第31章 “我觉得我可能已经疯了,可是我真的尽全力了。”

林疏玉扔下话就走了,并没有理会柏洛斯的反应。当然,所有人都知道柏洛斯百分之百会乖乖滚出来。

柏洛斯用最后的气焰剜了沈峥一眼,让狱卒好生看着他,然后连滚带爬地跟了上去。但林疏玉自顾自地在前面走,并没有回头和他说话的意思。

……这下翻车翻完了。一直以来装出的乖狗模样拉了个彻底,让他的形象瞬间变得又疯又茶又心机。柏洛斯钻心挠肺地思考着怎样才能抢救一二,但看见林疏玉冷漠的背影之后便全咽了下去。

他第一次知道从牢狱里边出来后的这段路要走这么久,简直长到看不到头。当时修建主城天牢时往下挖得特别深,一是为了防止越狱,二是为了增大容积,三是为了尽可能地延长这段路,以给犯人的心理造成一定程度的威慑。而现在,柏洛斯被这种威慑压得抬不起头来,仿佛被判了死刑的罪犯,即刻就要吊到绞刑架上问斩。

“LIN……”

柏洛斯低低地叫了一声,心里难受得要死,死活抬不动腿了。
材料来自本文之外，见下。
theorem Icc_insert_bot (a b : Int) (h : a ≤ b) : Finset.Icc a b = insert a (Finset.Icc (a + 1) b) := by
  ext x; simp only [Finset.mem_Icc, Finset.mem_insert]; omega

theorem sum_Icc_split (f : Int → Int) (a b c : Int) (hab : a - 1 ≤ b) (hbc : b ≤ c) :
    (∑ x ∈ Finset.Icc a b, f x) + (∑ x ∈ Finset.Icc (b + 1) c, f x) = ∑ x ∈ Finset.Icc a c, f x := by
  rw [Icc_eq_Ioc a b, Icc_succ_eq_Ioc, Icc_eq_Ioc a c]
  rw [← Finset.Ioc_union_Ioc_eq_Ioc hab hbc, Finset.sum_union ?hd]
  case hd =>
    apply Finset.disjoint_left.2
    intro x hx hx'
    simp only [Finset.mem_Ioc] at hx hx'
    omega

theorem one_le_sq (i : Int) (h : 1 ≤ i) : 1 ≤ i * i := by nlinarith

theorem sum_pyRange_map_aux (k : Nat) : ∀ (f : Int → Int) (a b : Int), (b - a).toNat ≤ k →
    ((PySem.List.pyRange a b 1).map f).sum = ∑ x ∈ Finset.Icc a (b - 1), f x := by
  induction k with
  | zero =>
    intro f a b hk
    rw [PySem.List.pyRange_one_eq_nil (by omega)]
    have he : Finset.Icc a (b - 1) = ∅ := Finset.Icc_eq_empty (by omega)
    simp [he]
  | succ k ih =>
    intro f a b hk
    by_cases hab : a < b
    · have hb : a ≤ b - 1 := by omega
      have hsplit : PySem.List.pyRange a b 1 = PySem.List.pyRange a (b - 1) 1 ++ [b - 1] := by
        have h := PySem.List.pyRange_one_succ_right (a := a) (b := b - 1) hb
        simpa using h
      rw [hsplit, List.map_append, List.sum_append, ih f a (b - 1) (by omega)]
      simp only [List.map_cons, List.map_nil, List.sum_cons, List.sum_nil, add_zero]
      have hins : Finset.Icc a (b - 1) = insert (b - 1) (Finset.Icc a (b - 1 - 1)) := by
        ext x; simp only [Finset.mem_Icc, Finset.mem_insert]; omega
      rw [hins, Finset.sum_insert (by simp only [Finset.mem_Icc, not_and, not_le]; omega)]
      ring
    · rw [PySem.List.pyRange_one_eq_nil (by omega)]
      have he : Finset.Icc a (b - 1) = ∅ := Finset.Icc_eq_empty (by omega)
      simp [he]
林疏玉停下脚步,看着离自己一尺之遥的柏洛斯,忽然将手贴在柏洛斯的脸颊上。

还挺热乎的。

柏洛斯还以为他抬起手是要给自己一个大嘴巴,吓了一跳。见对方没有扇自己的意思,他连忙劈里啪啦地交代道:“您是从什么时候开始听的……?沈峥他说的不对,我根本不是魔王,也根本没有什么一箭五雕,没有的事儿!黑塔和刺客之事跟我没有关系,都是他们安排的,我特别特别清白……好吧,受伤里其实带了点故意的成分,但我也真不知道刺客会来,不然也不会在您还没洗完澡的时候就把水弄脏了……”

林疏玉静静地望着他,目光和往日一样平淡,但莫名就是让柏洛斯感觉整个精神都被控制了。或许他们两个之间的相处就是一个相互侵略的过程,在不断侵略里交换自我比如林疏玉的身体已经比他的意识更熟悉柏洛斯,对方把手往他下腹上一贴里面就跟着起反应;而柏洛斯在林疏玉面前什么逼都装不出来,只能畏畏缩缩地变成一只一脚就能踹飞的小黑狗,巴巴地跟在对方脚边打转。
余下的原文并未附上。